Task directions
Output every entry below exactly as it is written.

Data

<<<<

-- characterization of "all diffs safe" for lv with index v removed
theorem SF_E (sr lv : List Int) (v : Nat) (hv : v < lv.length) :
    pvSF sr (lv.take v ++ lv.drop (v+1)) 0 ↔
      (∀ i, i + 1 < v → pvDiff lv i ∈ sr) ∧
      (1 ≤ v → v + 1 < lv.length → (lv[v+1]?).getD 0 - (lv[v-1]?).getD 0 ∈ sr) ∧
      pvSF sr lv (v + 1) := by
  constructor
  · intro h
    refine ⟨?_, ?_, ?_⟩
    · intro i hi
      have := h i (by omega) (by rw [lenE lv v hv]; omega)
      rwa [pvDiff, getE, getE, if_pos (by omega), if_pos (by omega)] at this
    · intro h1 h2
      have := h (v-1) (by omega) (by rw [lenE lv v hv]; omega)
      rwa [pvDiff, getE, getE, if_neg (by omega), if_pos (by omega),
        show v - 1 + 1 = v by omega] at this
    · intro i hi hlen
      have := h (i-1) (by omega) (by rw [lenE lv v hv]; omega)
      rwa [pvDiff, getE, getE, if_neg (by omega), if_neg (by omega),
        show i - 1 + 1 = i by omega] at this
  · rintro ⟨h1, h2, h3⟩ i _ hlen
    rw [lenE lv v hv] at hlen
    rw [pvDiff, getE, getE]
    by_cases hc1 : i + 1 < v
    · rw [if_pos (by omega), if_pos (by omega)]
      exact h1 i hc1
    · by_cases hc2 : i < v
      · -- i = v - 1, 1 ≤ v
        rw [if_neg (by omega), if_pos (by omega),
          show i + 1 + 1 = v + 1 by omega, show i = v - 1 by omega]
        exact h2 (by omega) (by omega)
      · rw [if_neg (by omega), if_neg (by omega)]
        exact h3 (i+1) (by omega) (by omega)

-- removing any index other than v or v+1 keeps the violating pair adjacent
theorem notSF_E_far (sr lv : List Int) (v j : Nat) (hv : v + 1 < lv.length)
    (hd : pvDiff lv v ∉ sr) (hj : j < lv.length) (h1 : j ≠ v) (h2 : j ≠ v + 1) :
    ¬ pvSF sr (lv.take j ++ lv.drop (j+1)) 0 := by
  intro h
  by_cases hlt : j < v
  · have := h (v-1) (by omega) (by rw [lenE lv j hj]; omega)
    rw [pvDiff, getE, getE, if_neg (by omega), if_neg (by omega),
      show v - 1 + 1 = v by omega] at this
    exact hd this
  · have hgt : v + 1 < j := by omega
    have := h v (by omega) (by rw [lenE lv j hj]; omega)
    rw [pvDiff, getE, getE, if_pos (by omega), if_pos (by omega)] at this
    exact hd this

-- drop m of lv: its diffs are lv's diffs from m on
theorem SF_drop (sr lv : List Int) (m : Nat) : pvSF sr (lv.drop m) 0 ↔ pvSF sr lv m := by
  constructor
  · intro h i hm hlen
    have := h (i - m) (by omega) (by simp [List.length_drop]; omega)
    rwa [pvDiff, List.getElem?_drop, List.getElem?_drop,
      show m + (i - m + 1) = i + 1 by omega, show m + (i - m) = i by omega] at this
  · intro h i _ hlen
    simp only [List.length_drop] at hlen
    rw [pvDiff, List.getElem?_drop, List.getElem?_drop, show m + (i + 1) = (m + i) + 1 by omega]
    exact h (m + i) (by omega) (by omega)

-- prepending one element
theorem SF_cons (sr : List Int) (a : Int) (xs : List Int) :
    pvSF sr (a :: xs) 0 ↔ ((1 ≤ xs.length → (xs[0]?).getD 0 - a ∈ sr) ∧ pvSF sr xs 0) := by
  constructor
  · intro h
    constructor
    · intro hx
      have := h 0 (by omega) (by simp; omega)
      rwa [pvDiff, show (a :: xs)[0+1]? = xs[0]? from rfl, show (a :: xs)[0]? = some a from rfl] at this
    · intro i _ hlen
      have := h (i+1) (by omega) (by simp; omega)
      rwa [pvDiff, show (a :: xs)[i+1+1]? = xs[i+1]? from rfl,
        show (a :: xs)[i+1]? = xs[i]? from rfl] at this
  · rintro ⟨h1, h2⟩ i _ hlen
    simp only [List.length_cons] at hlen
    match i with
    | 0 =>
      rw [pvDiff, show (a :: xs)[0+1]? = xs[0]? from rfl, show (a :: xs)[0]? = some a from rfl]
      exact h1 (by omega)
    | Nat.succ i =>
      rw [pvDiff, show (a :: xs)[i+1+1]? = xs[i+1]? from rfl,
        show (a :: xs)[i+1]? = xs[i]? from rfl]
      exact h2 i (by omega) (by omega)

-- the two-element slice level[v-1 : v+1] as explicit elements
theorem t2_eq (lv : List Int) (v : Nat) (hv1 : 1 ≤ v) (hv : v < lv.length) :
    (lv.drop (v-1)).take 2 = [(lv[v-1]?).getD 0, (lv[v]?).getD 0] := by
  rw [List.drop_eq_getElem_cons (by omega : v - 1 < lv.length),
    show v - 1 + 1 = v by omega,
    List.drop_eq_getElem_cons (by omega : v < lv.length)]
  rw [List.getElem?_eq_getElem (by omega : v - 1 < lv.length),
    List.getElem?_eq_getElem (by omega : v < lv.length)]
  rfl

>>>>

Your response
-- characterization of "all diffs safe" for lv with index v removed
theorem SF_E (sr lv : List Int) (v : Nat) (hv : v < lv.length) :
    pvSF sr (lv.take v ++ lv.drop (v+1)) 0 ↔
      (∀ i, i + 1 < v → pvDiff lv i ∈ sr) ∧
      (1 ≤ v → v + 1 < lv.length → (lv[v+1]?).getD 0 - (lv[v-1]?).getD 0 ∈ sr) ∧
      pvSF sr lv (v + 1) := by
  constructor
  · intro h
    refine ⟨?_, ?_, ?_⟩
    · intro i hi
      have := h i (by omega) (by rw [lenE lv v hv]; omega)
      rwa [pvDiff, getE, getE, if_pos (by omega), if_pos (by omega)] at this
    · intro h1 h2
      have := h (v-1) (by omega) (by rw [lenE lv v hv]; omega)
      rwa [pvDiff, getE, getE, if_neg (by omega), if_pos (by omega),
        show v - 1 + 1 = v by omega] at this
    · intro i hi hlen
      have := h (i-1) (by omega) (by rw [lenE lv v hv]; omega)
      rwa [pvDiff, getE, getE, if_neg (by omega), if_neg (by omega),
        show i - 1 + 1 = i by omega] at this
  · rintro ⟨h1, h2, h3⟩ i _ hlen
    rw [lenE lv v hv] at hlen
    rw [pvDiff, getE, getE]
    by_cases hc1 : i + 1 < v
    · rw [if_pos (by omega), if_pos (by omega)]
      exact h1 i hc1
    · by_cases hc2 : i < v
      · -- i = v - 1, 1 ≤ v
        rw [if_neg (by omega), if_pos (by omega),
          show i + 1 + 1 = v + 1 by omega, show i = v - 1 by omega]
        exact h2 (by omega) (by omega)
      · rw [if_neg (by omega), if_neg (by omega)]
        exact h3 (i+1) (by omega) (by omega)

-- removing any index other than v or v+1 keeps the violating pair adjacent
theorem notSF_E_far (sr lv : List Int) (v j : Nat) (hv : v + 1 < lv.length)
    (hd : pvDiff lv v ∉ sr) (hj : j < lv.length) (h1 : j ≠ v) (h2 : j ≠ v + 1) :
    ¬ pvSF sr (lv.take j ++ lv.drop (j+1)) 0 := by
  intro h
  by_cases hlt : j < v
  · have := h (v-1) (by omega) (by rw [lenE lv j hj]; omega)
    rw [pvDiff, getE, getE, if_neg (by omega), if_neg (by omega),
      show v - 1 + 1 = v by omega] at this
    exact hd this
  · have hgt : v + 1 < j := by omega
    have := h v (by omega) (by rw [lenE lv j hj]; omega)
    rw [pvDiff, getE, getE, if_pos (by omega), if_pos (by omega)] at this
    exact hd this

-- drop m of lv: its diffs are lv's diffs from m on
theorem SF_drop (sr lv : List Int) (m : Nat) : pvSF sr (lv.drop m) 0 ↔ pvSF sr lv m := by
  constructor
  · intro h i hm hlen
    have := h (i - m) (by omega) (by simp [List.length_drop]; omega)
    rwa [pvDiff, List.getElem?_drop, List.getElem?_drop,
      show m + (i - m + 1) = i + 1 by omega, show m + (i - m) = i by omega] at this
  · intro h i _ hlen
    simp only [List.length_drop] at hlen
    rw [pvDiff, List.getElem?_drop, List.getElem?_drop, show m + (i + 1) = (m + i) + 1 by omega]
    exact h (m + i) (by omega) (by omega)

-- prepending one element
theorem SF_cons (sr : List Int) (a : Int) (xs : List Int) :
    pvSF sr (a :: xs) 0 ↔ ((1 ≤ xs.length → (xs[0]?).getD 0 - a ∈ sr) ∧ pvSF sr xs 0) := by
  constructor
  · intro h
    constructor
    · intro hx
      have := h 0 (by omega) (by simp; omega)
      rwa [pvDiff, show (a :: xs)[0+1]? = xs[0]? from rfl, show (a :: xs)[0]? = some a from rfl] at this
    · intro i _ hlen
      have := h (i+1) (by omega) (by simp; omega)
      rwa [pvDiff, show (a :: xs)[i+1+1]? = xs[i+1]? from rfl,
        show (a :: xs)[i+1]? = xs[i]? from rfl] at this
  · rintro ⟨h1, h2⟩ i _ hlen
    simp only [List.length_cons] at hlen
    match i with
    | 0 =>
      rw [pvDiff, show (a :: xs)[0+1]? = xs[0]? from rfl, show (a :: xs)[0]? = some a from rfl]
      exact h1 (by omega)
    | Nat.succ i =>
      rw [pvDiff, show (a :: xs)[i+1+1]? = xs[i+1]? from rfl,
        show (a :: xs)[i+1]? = xs[i]? from rfl]
      exact h2 i (by omega) (by omega)

-- the two-element slice level[v-1 : v+1] as explicit elements
theorem t2_eq (lv : List Int) (v : Nat) (hv1 : 1 ≤ v) (hv : v < lv.length) :
    (lv.drop (v-1)).take 2 = [(lv[v-1]?).getD 0, (lv[v]?).getD 0] := by
  rw [List.drop_eq_getElem_cons (by omega : v - 1 < lv.length),
    show v - 1 + 1 = v by omega,
    List.drop_eq_getElem_cons (by omega : v < lv.length)]
  rw [List.getElem?_eq_getElem (by omega : v - 1 < lv.length),
    List.getElem?_eq_getElem (by omega : v < lv.length)]
  rfl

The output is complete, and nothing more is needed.